Online Databases & Libraries

These online resources contain lists of chemicals that may be detected using non-targeted analysis as well as information about the chemicals such as structures, molecular properties, mass spectral data, and/or toxicity information.

PubChem (https://pubchem.ncbi.nlm.nih.gov/) is an open chemistry database at the National Institutes of Health (NIH). Since the launch in 2004, PubChem has become a key chemical information resource for scientists, students, and the general public. PubChem mostly contains small molecules, but also larger molecules such as nucleotides, carbohydrates, lipids, peptides, and chemically-modified macromolecules. They collect information on chemical structures, identifiers, chemical and physical properties, biological activities, patents, health, safety, toxicity data, and many others.

ChemSpider (http://www.chemspider.com/) is a free chemical structure database providing fast access to over 90 million structures, properties, and associated information. By integrating and linking compounds from hundreds of high-quality data sources, ChemSpider enables researchers to discover the most comprehensive view of freely available chemical data from a single online search. It is owned by the Royal Society of Chemistry.

ChEBI (https://www.ebi.ac.uk/chebi/) is a freely available dictionary of molecular entities focused on ‘small’ chemical compounds. The term ‘molecular entity’ refers to any constitutionally or isotopically distinct atom, molecule, ion, ion pair, radical, radical ion, complex, conformer, etc., identifiable as a separately distinguishable entity. The molecular entities in question are either products of nature or synthetic products used to intervene in the processes of living organisms. ChEBI incorporates an ontological classification, whereby the relationships between molecular entities or classes of entities and their parents and/or children are specified.

CompTox Chemicals Dashboard (https://comptox.epa.gov/dashboard) is a part of a suite of databases and web applications developed by the US Environmental Protection Agency’s Chemical Safety for Sustainability Research Program. These databases and apps support EPA’s computational toxicology research efforts to develop innovative methods to change how chemicals are currently evaluated for potential health risks. EPA researchers integrate advances in biology, biotechnology, chemistry, and computer science to identify important biological processes that may be disrupted by the chemicals. The combined information helps prioritize chemicals based on potential health risks.

MassBank of North America (MoNA) (https://mona.fiehnlab.ucdavis.edu/) is a metadata-centric, auto-curating repository designed for efficient storage and querying of mass spectral records. It intends to serve as a the framework for a centralized, collaborative database of metabolite mass spectra, metadata and associated compounds. MoNA currently contains over 200,000 mass spectral records from experimental and in silico libraries as well as from user contributions.

MassBank (Europe) (https://massbank.eu/MassBank/) is a member of the MassBank Consortium (https://github.com/MassBank) alongside the founding MassBank of Japan (http://massbank.jp/) and MassBank of North America (https://massbank.us). The aim of the European MassBank is to provide an open access and vendor-independent repository for mass spectral data, to support the screening and identification of unknown compounds, with a particular focus on environmental samples due to members of the European community.  MassBank.EU now contains >88,000 spectra of >16,500 compounds from >40 instrument/ionisation types and >45 contributors. 

The NIST Chemistry Webbook (https://webbook.nist.gov/) provides users with easy access to chemical and physical property data for chemical species through the internet. The data provided in the site are from collections maintained by the NIST Standard Reference Data Program and outside contributors. Mass spectra are provided from the NIST Mass Spectrometry Data Center. Supplementary data, such as the source of the spectrum, instrument type, instrument parameters, and the EPA MS number are displayed below the spectrum.

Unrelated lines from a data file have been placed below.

-- ===== CLAIM (what is proved, stated in full; the proofs are below) =====
def Claim_equal_sea_roughness : Prop := ∀ (image : List String) (monster_coords : List (Int × Int)), Dom_sea_roughness image monster_coords → Pre_sea_roughness image monster_coords → Spec_sea_roughness image monster_coords (sea_roughness image monster_coords)
def Claim_raises_sea_roughness : Prop := (∀ (image : List String) (monster_coords : List (Int × Int)), Dom_sea_roughness image monster_coords → Raises_sea_roughness image monster_coords → ¬ Pre_sea_roughness image monster_coords) ∧ (Dom_sea_roughness (pvRaiseWitness_sea_roughness.1) (pvRaiseWitness_sea_roughness.2) ∧ Raises_sea_roughness (pvRaiseWitness_sea_roughness.1) (pvRaiseWitness_sea_roughness.2) ∧ sea_roughness_alt (pvRaiseWitness_sea_roughness.1) (pvRaiseWitness_sea_roughness.2) = pvRaiseWitnessOut_sea_roughness)

-- ===== LEMMAS AND PROOFS =====

-- Python's str.count with a single-character needle is List.count
theorem count_go_single (c : Char) (l : List Char) (fuel acc : Nat) (h : l.length ≤ fuel) :
    PySem.Chars.count.go [c] fuel l acc = acc + l.count c := by
  induction l generalizing fuel acc with
  | nil => cases fuel <;> simp [PySem.Chars.count.go]
  | cons hd tl ih =>
    cases fuel with
    | zero => simp at h
    | succ f =>
      simp only [PySem.Chars.count.go]
      by_cases hc : hd = c
      · subst hc
        have := ih f (acc + 1) (by simpa using h)
        simp [List.isPrefixOf, this]
        omega
      · have hpre : [c].isPrefixOf (hd :: tl) = false := by
          simp [List.isPrefixOf]; exact fun hh => (hc hh.symm).elim
        simp [hpre, hc, ih f acc (by simpa using h)]

theorem str_count_single (s : List Char) (c : Char) :
    PySem.Chars.count s [c] = s.count c := by
  simp [PySem.Chars.count, count_go_single c s s.length 0 le_rfl]

-- a count splits over a conjunction with a predicate and its negation
theorem countP_split {α : Type} (l : List α) (p q : α → Bool) :
    l.countP (fun a => !p a && q a) + l.countP (fun a => p a && q a) = l.countP q := by
  induction l with
  | nil => simp
  | cons hd tl ih =>
    simp only [List.countP_cons]
    cases hp : p hd <;> cases hq : q hd <;> simp <;> omega

theorem sum_map_sub_int {α : Type} (l : List α) (f g : α → Int) :
    (l.map (fun a => f a - g a)).sum = (l.map f).sum - (l.map g).sum := by
  induction l with
  | nil => simp
  | cons hd tl ih => simp [ih]; ring

-- a defaulted read can only produce '#' inside the row
theorem pyGetD_hash_lt (cs : List Char) (x : Int)
    (h : PySem.List.pyGetD cs x ' ' = '#') : x < (cs.length : Int) := by
  by_contra hge
  have hnone : PySem.List.pyGet? cs x = none := by
    rw [PySem.List.pyGet?_eq_none_iff]
    intro hin
    exact hge hin.2
  rw [PySem.List.pyGetD_of_none cs x ' ' hnone] at h
  exact absurd h (by decide)

-- counting '#' by index over the first w positions equals counting in the truncated row
theorem count_row_take (cs : List Char) (w : Nat) :
    ((PySem.List.pyRange 0 (w : Int) 1).countP (fun x =>
      decide (PySem.List.pyGetD cs x ' ' = '#'))) = (cs.take w).count '#' := by
  induction w with
  | zero => simp
  | succ k ih =>
    have hsplit : PySem.List.pyRange 0 ((k : Int) + 1) 1
        = PySem.List.pyRange 0 (k : Int) 1 ++ [(k : Int)] :=
      PySem.List.pyRange_one_succ_right (by positivity)
    have hcast : ((k + 1 : Nat) : Int) = (k : Int) + 1 := by push_cast; ring
    rw [hcast, hsplit, List.countP_append, ih, List.take_add_one, List.count_append]
    congr 1
    by_cases hk : k < cs.length
    · have hd : PySem.List.pyGetD cs (k : Int) ' ' = cs[k] := by
        rw [PySem.List.pyGetD_eq_getElem cs ' ' (by positivity) (by exact_mod_cast hk)]
        simp
      rw [cs.getElem?_eq_getElem hk]
      by_cases hh : cs[k] = '#' <;> simp [hd, hh]
    · have hnone : PySem.List.pyGet? cs (k : Int) = none := by
        rw [PySem.List.pyGet?_eq_none_iff]
        intro hin
        exact hk (by exact_mod_cast hin.2)
      have hd := PySem.List.pyGetD_of_none cs (k : Int) ' ' hnone
      simp [hd, List.getElem?_eq_none (le_of_not_gt hk)]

mzCloud (https://www.mzcloud.org/) is a mass spectral database that assists analysts in identifying compounds in areas such as life sciences, metabolomics, pharmaceutical research, toxicology, forensic investigations, environmental analysis, food control and various industrial applications. mzCloud™ features a freely searchable collection of high resolution/accurate mass spectra using a new third generation spectra correlation algorithm. Online access to the database is free of charge and no registration is required.

The NIST MS Data Center (https://chemdata.nist.gov/dokuwiki/doku.php?id=chemdata:start) site provides information and access to NIST mass spectral data products including EI and tandem MS libraries (small molecule and peptide), a GC retention index collection as well as certain freely available, specialized spectral libraries. Freely available data analysis tools include AMDIS (Automated Mass Spectral Deconvolution and Identification System for GC/MS), the Mass Spectrum Interpreter (connects chemical structures with mass spectra), and the Mass Spectral Digitizer Program.

METLIN (https://metlin.scripps.edu) is a data management system to assist in metabolite and chemical entity identification by providing public access to its repository of comprehensive MS/MS metabolite data. METLIN’s annotated list of molecular standards include metabolites and other chemical entities. The METLIN database was developed and is maintained solely by the Siuzdak laboratory at The Scripps Research Institute.